A veteran former councillor, schoolteacher and trade unionist – who proudly wore his moniker as an 'old lefty' – has been remembered for his lifetime of service to local politics, after his death at the age of 83.

Tributes have been paid to former Great Cornard and Sudbury councillor Mick Cornish, who died on Tuesday, December 22.

Born and raised in Suffolk, Mr Cornish was first elected to Great Cornard Parish Council in 1961 and the now-defunct West Suffolk County Council in 1964, later also serving on the unified county authority.

Former Great Cornard parish council chairman Mick Cornish.
Former Great Cornard parish council chairman Mick Cornish.

He served multiple tenures as parish council chairman over several decades, and notably spearheaded the creation of Great Cornard Country Park in 1986 – an achievement he described in 2017 as his most memorable moment on the council.

While part of the county council, Mr Cornish had led the Labour Group and heavily focused on education, having worked as a history teacher at Sudbury High School for Girls, and the head of history and French at Manningtree County Secondary School.

Great Cornard councillor Tony Bavington, who first met Mr Cornish in 1982, said he regarded him as a "political mentor".

In 2015, he accompanied Mr Cornish to the Eastern Region Labour Party conference, where he received a long service award, in recognition of more than 50 years of party membership, from current Shadow Health Secretary, Jonathan Ashworth.

"Mick was the person who recruited me into the Labour Party," Mr Bavington told the Free Press. "If it hadn't been for him and working with him, I probably wouldn't have done as much as I have as a councillor.

"I regarded him as kind of a mentor. I didn't agree with him on absolutely everything, but his view of how to do politics really shaped mine."

During his time with the Labour Party, Mr Cornish stood in five UK general elections in the 1960s and 1970s, and ran for European Parliament in 1989.

He moved with his wife Babs to Merseyside later that same year, after spells with the Fabian Society and running his own company, Anglia Advertising Agency.

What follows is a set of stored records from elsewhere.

-- pv_equiv track=rewrite | github.com/cookie0271/continual-learning | visual/visual_plt_lambda.py | find_task_boundaries
-- ===== SOURCE A (Python) =====
-- def find_task_boundaries(steps, tasks):
--     boundaries = []
--     if not steps:
--         return boundaries
--     last_task = tasks[0]
--     last_step = steps[0]
--     boundaries.append((last_task, last_step))
--     for step, task in zip(steps, tasks):
--         if task != last_task:
--             boundaries.append((task, step))
--             last_task = task
--     return boundaries
-- ===== SOURCE B (Python) =====
-- def find_task_boundaries(steps, tasks):
--     pairs = list(zip(steps, tasks))
--     n = len(pairs)
--     out = []
--     i = 0
--     while i < n:
--         step0, task0 = pairs[i]
--         out.append((task0, step0))
--         i += 1
--         while i < n and pairs[i][1] == task0:
--             i += 1
--     return out
-- ===== Notes on version B (the rewrite author's own statement) =====
-- stated objective: idiomatic
-- what changed: B groups the zipped (step, task) pairs into maximal runs of equal task (a run scanner with an inner skip loop emitting each run's first step) instead of A's single pass maintaining a last_task accumulator with a special-cased first entry and conditional appends; where A raises IndexError (steps nonempty, tasks empty) Pre_ excludes the input.
import Mathlib
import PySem

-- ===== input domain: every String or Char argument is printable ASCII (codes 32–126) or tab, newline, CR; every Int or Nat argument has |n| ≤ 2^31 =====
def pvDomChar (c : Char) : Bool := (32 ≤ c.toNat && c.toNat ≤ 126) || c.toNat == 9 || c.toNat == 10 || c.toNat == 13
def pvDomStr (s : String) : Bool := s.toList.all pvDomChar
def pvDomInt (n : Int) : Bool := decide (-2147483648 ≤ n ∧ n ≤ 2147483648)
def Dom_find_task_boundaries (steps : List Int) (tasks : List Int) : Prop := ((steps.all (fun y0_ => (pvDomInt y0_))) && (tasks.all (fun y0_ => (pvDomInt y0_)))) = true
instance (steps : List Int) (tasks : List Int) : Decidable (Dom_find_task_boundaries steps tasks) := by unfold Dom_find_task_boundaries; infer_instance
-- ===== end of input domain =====

-- B replaces A's last_task-accumulator pass by a groupby-style run scanner over
-- the zipped pairs (idiomatic/alternative decomposition); return values agree
-- wherever A returns (Pre_ excludes only the inputs where A raises IndexError).


-- ===== PORT A =====
def find_task_boundaries (steps : List Int) (tasks : List Int) : List (Int × Int) :=
  if steps = [] then []
  else
    match PySem.List.pyGet? tasks 0, PySem.List.pyGet? steps 0 with
    | some last_task, some last_step =>
      -- boundaries = [(last_task, last_step)]; loop over zip(steps, tasks)
      ((List.zip steps tasks).foldl
        (fun (acc : List (Int × Int) × Int) (p : Int × Int) =>
          if p.2 ≠ acc.2 then (acc.1 ++ [(p.2, p.1)], p.2) else acc)
        ([(last_task, last_step)], last_task)).1
    | _, _ => []  -- tasks[0] raises IndexError in Python; outside Pre_

-- ===== PORT B =====
-- Source B's while loops over pairs, as one structural recursion: pvSkip task0 ps is
-- the inner loop skipping pairs whose task equals task0; leaving it re-enters the
-- outer loop, which emits the run head and continues.
def pvSkip (task0 : Int) : List (Int × Int) → List (Int × Int)
  | [] => []
  | (s, t) :: rest => if t == task0 then pvSkip task0 rest else (t, s) :: pvSkip t rest

def find_task_boundaries_alt (steps : List Int) (tasks : List Int) : List (Int × Int) :=
  match List.zip steps tasks with
  | [] => []
  | (step0, task0) :: rest => (task0, step0) :: pvSkip task0 rest

-- ===== PRECONDITION & SPEC =====
-- Pre_ excludes exactly the inputs where A raises IndexError (steps nonempty, tasks empty)
def Pre_find_task_boundaries (steps : List Int) (tasks : List Int) : Prop :=
  steps = [] ∨ tasks ≠ []
instance (steps : List Int) (tasks : List Int) : Decidable (Pre_find_task_boundaries steps tasks) := by unfold Pre_find_task_boundaries; infer_instance

def pvWitness_find_task_boundaries : List Int × List Int := ([0, 1, 2], [5, 5, 6])

def Spec_find_task_boundaries (steps : List Int) (tasks : List Int) (out : List (Int × Int)) : Prop := out = find_task_boundaries_alt steps tasks
instance (steps : List Int) (tasks : List Int) (out : List (Int × Int)) : Decidable (Spec_find_task_boundaries steps tasks out) := by unfold Spec_find_task_boundaries; infer_instance

-- ===== CLAIM =====
def Claim_equal_find_task_boundaries : Prop := ∀ (steps : List Int) (tasks : List Int), Dom_find_task_boundaries steps tasks → Pre_find_task_boundaries steps tasks → Spec_find_task_boundaries steps tasks (find_task_boundaries steps tasks)

-- ===== LEMMAS AND PROOFS =====
-- A's loop, started with buffer buf and current last_task, appends exactly pvSkip last l.
theorem pvFoldA_eq (l : List (Int × Int)) : ∀ (buf : List (Int × Int)) (last : Int),
    (l.foldl (fun (acc : List (Int × Int) × Int) (p : Int × Int) =>
        if p.2 = acc.2 then acc else (acc.1 ++ [(p.2, p.1)], p.2)) (buf, last)).1
      = buf ++ pvSkip last l := by
  induction l with
  | nil => intro buf last; simp [pvSkip]
  | cons p rest ih =>
      intro buf last
      obtain ⟨s, t⟩ := p
      by_cases h : t = last
      · simp only [List.foldl_cons]
        rw [if_pos (by simp [h])]
        rw [ih]
        simp [pvSkip, h]
      · simp only [List.foldl_cons]
        rw [if_neg (by simp [h])]
        rw [ih]
        simp [pvSkip, h]

-- ===== VERDICT =====
theorem find_task_boundaries_spec : Claim_equal_find_task_boundaries := by
  intro steps tasks _ hpre
  unfold Spec_find_task_boundaries find_task_boundaries find_task_boundaries_alt
  match steps, tasks with
  | [], _ => simp
  | s0 :: srest, [] =>
      rcases hpre with h | h
      · exact absurd h (by simp)
      · exact absurd rfl h
  | s0 :: srest, t0 :: trest =>
      simp only [PySem.List.pyGet?, PySem.List.pyIdx?]
      norm_num
      rw [if_neg (show ¬(s0 :: srest = []) by simp)]
      rw [pvFoldA_eq]
      simp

While living there in the 1990s, Mr Cornish experienced local government from another perspective, as clerk to Knowsley Parish Council and secretary to the Merseyside Association of Local Councils (Malc), before returning to Great Cornard.

Throughout his life, he was an active trade unionist throughout his life, with involvement in the National Union of Teachers (NUT), as well as chairing the Sudbury and District branch of the Transport and General Workers Union (TGWU) for many years.

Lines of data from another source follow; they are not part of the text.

theorem pvOuter_spec (v : List Int) (hs : pvSorted v) (hn : 1 ≤ v.length) :
    ∀ (k : Nat), k ≤ v.length - 1 → ∀ (states : List (List Int)) (ops : Int),
    pvOuter k (pvModel v k) states ops
      = (pvModel v 0,
         states ++ (List.range k).reverse.flatMap (fun i =>
           (List.range (v.getD (i+1) 0 - v.getD i 0).toNat).map (fun t : Nat =>
             ((List.range (i+1)).map (fun j =>
               v.getD j 0 + (v.getD (v.length - 1) 0 - v.getD (i+1) 0) + ((t : Int) + 1)))
               ++ List.replicate (v.length - 1 - i) (v.getD (v.length - 1) 0))),
         ops + (v.getD k 0 - v.getD 0 0)) := by
  intro k
  induction k with
  | zero =>
    intro _ states ops
    simp [pvOuter]
  | succ k ih =>
    intro hk states ops
    have hkn : k + 1 < v.length := by omega
    have hadj : v.getD k 0 ≤ v.getD (k+1) 0 := hs k hkn
    -- the entering state, exposed as range-map ++ replicate
    have hmdl : pvModel v (k+1)
        = (List.range (k+1)).map (fun j => v.getD j 0 + (v.getD (v.length - 1) 0 - v.getD (k+1) 0))
            ++ List.replicate (v.length - (k+1)) (v.getD (v.length - 1) 0) := rfl
    -- getD facts about the entering state
    have hlen : (pvModel v (k+1)).length = v.length := by
      rw [hmdl]; simp; omega
    have hg1 : (pvModel v (k+1)).getD k 0
        = v.getD k 0 + (v.getD (v.length - 1) 0 - v.getD (k+1) 0) := by
      rw [hmdl, List.getD_append _ _ _ _ (by simp),
        List.getD_eq_getElem _ _ (by simp)]
      simp
    have hg2 : (pvModel v (k+1)).getD (k+1) 0 = v.getD (v.length - 1) 0 := by
      rw [hmdl, List.getD_eq_getElem _ _ (by simp; omega),
        List.getElem_append_right (by simp)]
      simp
    set d : Nat := (v.getD (k+1) 0 - v.getD k 0).toNat with hd
    have hdint : (d : Int) = v.getD (k+1) 0 - v.getD k 0 := by
      rw [hd]; omega
    rw [pvOuter]
    rw [pvWhile_spec d k (pvModel v (k+1)) states ops (by omega)
      (by rw [hg1, hg2]; omega) (by rw [hg1, hg2]; omega)]
    -- the closed form of the iterated prefix-increment
    have hiter : ∀ t : Nat, (pvInc (k+1))^[t] (pvModel v (k+1))
        = (List.range (k+1)).map (fun j =>
            v.getD j 0 + (v.getD (v.length - 1) 0 - v.getD (k+1) 0) + t)
            ++ List.replicate (v.length - (k+1)) (v.getD (v.length - 1) 0) := by
      intro t
      rw [hmdl, pvInc_iterate]
    -- final state of the stage = pvModel v k
    have hfin : (pvInc (k+1))^[d] (pvModel v (k+1)) = pvModel v k := by
      rw [hiter d, hdint]
      unfold pvModel
      rw [List.range_succ, List.map_append, List.map_singleton, List.append_assoc]
      have h1 : v.getD k 0 + (v.getD (v.length - 1) 0 - v.getD (k+1) 0)
          + (v.getD (k+1) 0 - v.getD k 0) = v.getD (v.length - 1) 0 := by ring
      rw [h1]
      have h2 : v.length - k = (v.length - (k+1)) + 1 := by omega
      rw [h2, List.replicate_succ, List.singleton_append]
      refine congrArg₂ _ (List.map_congr_left fun j _ => by ring) rfl
    rw [hfin]
    -- the snapshots of the stage, in B's closed form
    have hsnaps : (List.range d).map (fun t => (pvInc (k+1))^[t+1] (pvModel v (k+1)))
        = (List.range (v.getD (k+1) 0 - v.getD k 0).toNat).map (fun t : Nat =>
            ((List.range (k+1)).map (fun j =>
              v.getD j 0 + (v.getD (v.length - 1) 0 - v.getD (k+1) 0) + ((t : Int) + 1)))
              ++ List.replicate (v.length - 1 - k) (v.getD (v.length - 1) 0)) := by
      rw [← hd]
      apply List.map_congr_left
      intro t _
      rw [hiter (t+1)]
      have h3 : v.length - (k+1) = v.length - 1 - k := by omega
      rw [h3]
      refine congrArg₂ _ (List.map_congr_left fun j _ => by push_cast; ring) rfl
    rw [hsnaps]
    rw [ih (by omega) _ _]
    refine congrArg₂ _ rfl (congrArg₂ _ ?_ (by rw [hdint]; ring))
    rw [List.range_succ, List.reverse_append, List.reverse_singleton, List.singleton_append,
      List.flatMap_cons, List.append_assoc, ← List.range_succ]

He also had a prolific role in the Co-op, as a a member, director and vice-president of the Halstead Co-op in Essex between 1960 and 1975, and later as a director of the East of England Co-op.

"When he won his parish council seat back in 2011, a long-standing Tory opponent called Mick an 'old lefty'. He was pleased to be so described.

"I am shocked and saddened by his death. We may not see his like again."